## Exercise goal
Give back exactly the first lines of the entries below, through the line with "def pvDomChar (c".

## Data shown

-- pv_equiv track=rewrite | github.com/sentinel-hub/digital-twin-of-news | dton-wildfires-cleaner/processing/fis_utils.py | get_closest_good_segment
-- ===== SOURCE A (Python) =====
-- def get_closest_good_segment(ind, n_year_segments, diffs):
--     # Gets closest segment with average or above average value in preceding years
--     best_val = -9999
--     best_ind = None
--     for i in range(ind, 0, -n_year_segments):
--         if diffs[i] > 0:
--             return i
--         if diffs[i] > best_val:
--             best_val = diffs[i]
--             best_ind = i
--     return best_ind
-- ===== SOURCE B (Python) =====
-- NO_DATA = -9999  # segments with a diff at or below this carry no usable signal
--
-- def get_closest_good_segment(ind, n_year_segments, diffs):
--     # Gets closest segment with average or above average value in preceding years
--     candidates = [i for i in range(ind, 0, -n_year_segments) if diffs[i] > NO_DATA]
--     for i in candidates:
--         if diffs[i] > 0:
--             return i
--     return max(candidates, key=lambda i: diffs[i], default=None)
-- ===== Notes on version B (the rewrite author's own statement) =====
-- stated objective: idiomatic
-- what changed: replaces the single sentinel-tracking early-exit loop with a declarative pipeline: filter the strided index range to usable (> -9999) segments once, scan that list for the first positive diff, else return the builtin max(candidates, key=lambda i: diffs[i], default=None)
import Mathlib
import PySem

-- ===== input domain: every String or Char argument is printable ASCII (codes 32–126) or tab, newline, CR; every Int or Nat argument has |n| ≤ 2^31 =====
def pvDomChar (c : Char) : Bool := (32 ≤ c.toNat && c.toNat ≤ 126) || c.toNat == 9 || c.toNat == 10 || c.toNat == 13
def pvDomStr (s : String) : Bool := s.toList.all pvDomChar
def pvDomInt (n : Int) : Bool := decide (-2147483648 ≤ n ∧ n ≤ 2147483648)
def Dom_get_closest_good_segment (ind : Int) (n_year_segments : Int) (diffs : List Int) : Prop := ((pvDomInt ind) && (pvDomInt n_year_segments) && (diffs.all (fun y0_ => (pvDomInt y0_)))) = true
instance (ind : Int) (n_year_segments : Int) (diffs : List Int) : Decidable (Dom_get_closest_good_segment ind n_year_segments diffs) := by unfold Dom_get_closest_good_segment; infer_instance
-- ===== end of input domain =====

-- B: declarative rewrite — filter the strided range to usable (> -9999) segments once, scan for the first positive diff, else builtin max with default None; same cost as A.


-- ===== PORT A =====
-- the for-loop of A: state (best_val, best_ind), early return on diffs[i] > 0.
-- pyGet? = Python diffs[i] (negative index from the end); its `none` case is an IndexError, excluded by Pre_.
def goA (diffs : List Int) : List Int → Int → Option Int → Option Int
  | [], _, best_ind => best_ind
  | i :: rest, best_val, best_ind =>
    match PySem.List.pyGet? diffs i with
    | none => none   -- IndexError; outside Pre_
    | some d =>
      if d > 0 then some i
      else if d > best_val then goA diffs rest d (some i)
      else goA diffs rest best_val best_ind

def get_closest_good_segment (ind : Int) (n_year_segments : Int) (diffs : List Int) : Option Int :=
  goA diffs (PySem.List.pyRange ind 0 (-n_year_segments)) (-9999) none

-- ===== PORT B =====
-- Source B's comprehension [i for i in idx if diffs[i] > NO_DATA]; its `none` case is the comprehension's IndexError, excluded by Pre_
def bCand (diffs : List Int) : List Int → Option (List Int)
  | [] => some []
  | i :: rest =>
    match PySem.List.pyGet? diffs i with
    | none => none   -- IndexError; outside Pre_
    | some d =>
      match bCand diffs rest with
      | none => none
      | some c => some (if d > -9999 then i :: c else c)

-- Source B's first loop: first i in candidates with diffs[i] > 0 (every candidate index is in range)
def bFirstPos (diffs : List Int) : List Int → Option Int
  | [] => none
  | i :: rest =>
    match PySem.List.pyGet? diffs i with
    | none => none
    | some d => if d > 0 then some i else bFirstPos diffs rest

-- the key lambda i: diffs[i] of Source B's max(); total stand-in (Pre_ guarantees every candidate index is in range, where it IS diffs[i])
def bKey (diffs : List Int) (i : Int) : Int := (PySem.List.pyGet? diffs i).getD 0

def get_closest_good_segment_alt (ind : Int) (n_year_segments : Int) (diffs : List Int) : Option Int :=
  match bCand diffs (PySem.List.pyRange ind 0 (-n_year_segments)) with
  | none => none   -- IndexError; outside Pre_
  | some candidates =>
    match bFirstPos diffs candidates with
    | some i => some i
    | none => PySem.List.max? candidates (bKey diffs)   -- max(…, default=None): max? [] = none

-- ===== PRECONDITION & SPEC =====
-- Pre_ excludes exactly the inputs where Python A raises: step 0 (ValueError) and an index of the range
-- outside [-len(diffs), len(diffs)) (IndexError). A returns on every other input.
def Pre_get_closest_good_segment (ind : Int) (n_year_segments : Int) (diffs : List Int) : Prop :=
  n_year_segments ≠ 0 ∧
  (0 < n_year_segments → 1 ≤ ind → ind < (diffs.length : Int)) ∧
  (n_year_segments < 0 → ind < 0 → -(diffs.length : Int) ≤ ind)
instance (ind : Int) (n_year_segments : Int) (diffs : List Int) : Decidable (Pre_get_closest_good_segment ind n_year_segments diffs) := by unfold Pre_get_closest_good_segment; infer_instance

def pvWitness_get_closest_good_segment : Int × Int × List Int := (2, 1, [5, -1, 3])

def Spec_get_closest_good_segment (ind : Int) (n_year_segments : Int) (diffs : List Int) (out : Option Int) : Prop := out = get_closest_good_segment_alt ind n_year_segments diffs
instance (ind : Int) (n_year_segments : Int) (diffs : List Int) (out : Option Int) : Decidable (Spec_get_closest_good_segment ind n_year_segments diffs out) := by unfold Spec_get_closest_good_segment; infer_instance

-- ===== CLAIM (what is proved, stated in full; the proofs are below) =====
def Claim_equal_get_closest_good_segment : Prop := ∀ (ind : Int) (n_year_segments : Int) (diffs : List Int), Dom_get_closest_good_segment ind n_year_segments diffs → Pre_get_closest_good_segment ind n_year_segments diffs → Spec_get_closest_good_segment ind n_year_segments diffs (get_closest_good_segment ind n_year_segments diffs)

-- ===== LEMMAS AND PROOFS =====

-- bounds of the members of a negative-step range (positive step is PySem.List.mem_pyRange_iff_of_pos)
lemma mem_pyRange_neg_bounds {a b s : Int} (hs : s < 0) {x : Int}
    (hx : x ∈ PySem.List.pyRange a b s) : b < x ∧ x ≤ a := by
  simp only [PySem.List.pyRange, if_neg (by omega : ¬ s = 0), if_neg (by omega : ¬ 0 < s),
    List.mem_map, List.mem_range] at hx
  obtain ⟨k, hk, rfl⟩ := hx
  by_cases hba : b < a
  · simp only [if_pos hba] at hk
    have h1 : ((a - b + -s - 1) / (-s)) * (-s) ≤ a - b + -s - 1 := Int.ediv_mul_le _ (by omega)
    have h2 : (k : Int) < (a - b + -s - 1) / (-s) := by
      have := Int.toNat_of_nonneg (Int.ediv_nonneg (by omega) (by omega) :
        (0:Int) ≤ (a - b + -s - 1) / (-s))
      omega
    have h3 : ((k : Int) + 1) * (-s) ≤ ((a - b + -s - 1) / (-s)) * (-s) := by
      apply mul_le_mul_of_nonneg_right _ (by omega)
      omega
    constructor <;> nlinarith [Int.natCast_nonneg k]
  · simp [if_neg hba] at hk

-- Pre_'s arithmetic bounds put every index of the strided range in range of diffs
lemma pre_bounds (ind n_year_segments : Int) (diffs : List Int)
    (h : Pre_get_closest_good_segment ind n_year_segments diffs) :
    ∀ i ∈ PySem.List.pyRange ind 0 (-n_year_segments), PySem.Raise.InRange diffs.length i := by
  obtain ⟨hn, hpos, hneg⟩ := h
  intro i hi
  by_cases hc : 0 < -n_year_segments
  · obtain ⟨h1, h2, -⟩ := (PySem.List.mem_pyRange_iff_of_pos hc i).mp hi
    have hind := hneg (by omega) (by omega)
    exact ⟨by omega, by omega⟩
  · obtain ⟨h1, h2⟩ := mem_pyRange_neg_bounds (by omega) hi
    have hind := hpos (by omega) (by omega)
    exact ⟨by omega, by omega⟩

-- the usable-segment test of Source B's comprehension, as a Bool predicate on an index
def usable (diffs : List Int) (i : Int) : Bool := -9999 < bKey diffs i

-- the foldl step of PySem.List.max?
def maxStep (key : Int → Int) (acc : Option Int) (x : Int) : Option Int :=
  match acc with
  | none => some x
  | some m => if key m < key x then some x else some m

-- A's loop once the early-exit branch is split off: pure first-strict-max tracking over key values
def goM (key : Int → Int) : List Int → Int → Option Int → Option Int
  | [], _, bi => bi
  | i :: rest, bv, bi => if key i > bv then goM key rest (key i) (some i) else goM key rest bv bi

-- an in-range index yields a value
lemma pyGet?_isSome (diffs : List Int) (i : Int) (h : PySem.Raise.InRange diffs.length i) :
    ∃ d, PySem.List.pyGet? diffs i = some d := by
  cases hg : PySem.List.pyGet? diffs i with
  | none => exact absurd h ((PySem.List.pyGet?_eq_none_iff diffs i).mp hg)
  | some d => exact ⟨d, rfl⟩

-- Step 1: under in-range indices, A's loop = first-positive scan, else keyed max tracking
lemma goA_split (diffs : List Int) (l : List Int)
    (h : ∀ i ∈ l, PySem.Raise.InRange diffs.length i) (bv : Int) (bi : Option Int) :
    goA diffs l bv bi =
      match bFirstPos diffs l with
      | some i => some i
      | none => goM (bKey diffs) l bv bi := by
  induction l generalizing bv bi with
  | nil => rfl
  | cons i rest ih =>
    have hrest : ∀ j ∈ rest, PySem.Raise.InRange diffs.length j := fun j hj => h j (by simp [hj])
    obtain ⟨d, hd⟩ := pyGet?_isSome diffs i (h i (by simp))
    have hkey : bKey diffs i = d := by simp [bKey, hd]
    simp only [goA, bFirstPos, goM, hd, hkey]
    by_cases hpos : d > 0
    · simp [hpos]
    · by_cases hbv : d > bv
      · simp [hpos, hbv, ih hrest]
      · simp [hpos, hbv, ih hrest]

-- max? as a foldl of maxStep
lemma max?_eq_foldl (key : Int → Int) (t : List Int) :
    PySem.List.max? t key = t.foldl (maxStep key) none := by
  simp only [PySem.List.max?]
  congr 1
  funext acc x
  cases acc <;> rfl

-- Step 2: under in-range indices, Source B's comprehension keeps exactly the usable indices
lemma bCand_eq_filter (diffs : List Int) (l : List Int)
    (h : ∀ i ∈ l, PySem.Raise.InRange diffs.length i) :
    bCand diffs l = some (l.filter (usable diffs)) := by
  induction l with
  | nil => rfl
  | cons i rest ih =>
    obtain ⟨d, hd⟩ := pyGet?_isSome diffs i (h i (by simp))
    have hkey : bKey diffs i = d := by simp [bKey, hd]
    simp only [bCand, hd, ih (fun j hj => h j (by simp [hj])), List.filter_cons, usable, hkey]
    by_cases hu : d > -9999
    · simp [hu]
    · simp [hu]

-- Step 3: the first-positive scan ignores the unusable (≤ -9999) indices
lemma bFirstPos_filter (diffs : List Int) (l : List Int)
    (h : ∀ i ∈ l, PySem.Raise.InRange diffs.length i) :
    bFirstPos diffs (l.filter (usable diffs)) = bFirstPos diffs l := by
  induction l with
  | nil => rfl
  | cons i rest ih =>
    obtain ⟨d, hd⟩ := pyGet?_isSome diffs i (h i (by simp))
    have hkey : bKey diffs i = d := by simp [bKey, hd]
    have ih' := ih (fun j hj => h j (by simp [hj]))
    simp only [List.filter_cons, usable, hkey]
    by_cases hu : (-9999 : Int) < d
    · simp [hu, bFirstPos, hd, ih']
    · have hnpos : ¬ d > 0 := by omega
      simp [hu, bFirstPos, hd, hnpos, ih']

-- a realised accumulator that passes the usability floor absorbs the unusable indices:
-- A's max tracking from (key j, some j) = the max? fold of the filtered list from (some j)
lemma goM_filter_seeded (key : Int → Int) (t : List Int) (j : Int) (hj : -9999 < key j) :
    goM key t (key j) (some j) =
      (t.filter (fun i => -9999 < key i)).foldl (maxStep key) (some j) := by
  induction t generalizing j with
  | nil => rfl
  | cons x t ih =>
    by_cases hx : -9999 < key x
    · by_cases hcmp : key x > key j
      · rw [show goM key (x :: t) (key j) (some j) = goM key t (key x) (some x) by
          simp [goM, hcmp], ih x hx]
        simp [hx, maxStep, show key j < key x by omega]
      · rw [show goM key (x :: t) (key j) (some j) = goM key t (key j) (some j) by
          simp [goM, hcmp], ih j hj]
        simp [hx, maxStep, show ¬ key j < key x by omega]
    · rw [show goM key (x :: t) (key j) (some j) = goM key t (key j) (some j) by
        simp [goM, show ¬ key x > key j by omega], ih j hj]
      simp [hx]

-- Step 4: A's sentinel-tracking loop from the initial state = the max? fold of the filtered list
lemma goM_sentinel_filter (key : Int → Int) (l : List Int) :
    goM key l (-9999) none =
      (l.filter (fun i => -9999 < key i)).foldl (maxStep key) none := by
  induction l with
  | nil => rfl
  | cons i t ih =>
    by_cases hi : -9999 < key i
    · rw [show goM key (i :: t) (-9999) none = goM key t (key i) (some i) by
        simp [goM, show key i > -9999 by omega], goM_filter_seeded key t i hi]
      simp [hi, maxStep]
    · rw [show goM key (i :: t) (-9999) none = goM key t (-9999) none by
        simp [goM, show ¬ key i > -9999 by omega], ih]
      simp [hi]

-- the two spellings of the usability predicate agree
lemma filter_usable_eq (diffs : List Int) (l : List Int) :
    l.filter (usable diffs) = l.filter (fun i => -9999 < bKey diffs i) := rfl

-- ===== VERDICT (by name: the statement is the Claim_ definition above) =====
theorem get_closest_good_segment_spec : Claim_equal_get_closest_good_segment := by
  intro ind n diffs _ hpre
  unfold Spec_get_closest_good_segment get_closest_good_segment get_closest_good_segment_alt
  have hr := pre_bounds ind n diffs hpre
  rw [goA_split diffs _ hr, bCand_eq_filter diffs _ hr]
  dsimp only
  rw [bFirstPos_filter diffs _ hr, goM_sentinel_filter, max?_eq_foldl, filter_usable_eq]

## Problem solution
-- pv_equiv track=rewrite | github.com/sentinel-hub/digital-twin-of-news | dton-wildfires-cleaner/processing/fis_utils.py | get_closest_good_segment
-- ===== SOURCE A (Python) =====
-- def get_closest_good_segment(ind, n_year_segments, diffs):
--     # Gets closest segment with average or above average value in preceding years
--     best_val = -9999
--     best_ind = None
--     for i in range(ind, 0, -n_year_segments):
--         if diffs[i] > 0:
--             return i
--         if diffs[i] > best_val:
--             best_val = diffs[i]
--             best_ind = i
--     return best_ind
-- ===== SOURCE B (Python) =====
-- NO_DATA = -9999  # segments with a diff at or below this carry no usable signal
--
-- def get_closest_good_segment(ind, n_year_segments, diffs):
--     # Gets closest segment with average or above average value in preceding years
--     candidates = [i for i in range(ind, 0, -n_year_segments) if diffs[i] > NO_DATA]
--     for i in candidates:
--         if diffs[i] > 0:
--             return i
--     return max(candidates, key=lambda i: diffs[i], default=None)
-- ===== Notes on version B (the rewrite author's own statement) =====
-- stated objective: idiomatic
-- what changed: replaces the single sentinel-tracking early-exit loop with a declarative pipeline: filter the strided index range to usable (> -9999) segments once, scan that list for the first positive diff, else return the builtin max(candidates, key=lambda i: diffs[i], default=None)
import Mathlib
import PySem

-- ===== input domain: every String or Char argument is printable ASCII (codes 32–126) or tab, newline, CR; every Int or Nat argument has |n| ≤ 2^31 =====
def pvDomChar (c : Char) : Bool := (32 ≤ c.toNat && c.toNat ≤ 126) || c.toNat == 9 || c.toNat == 10 || c.toNat == 13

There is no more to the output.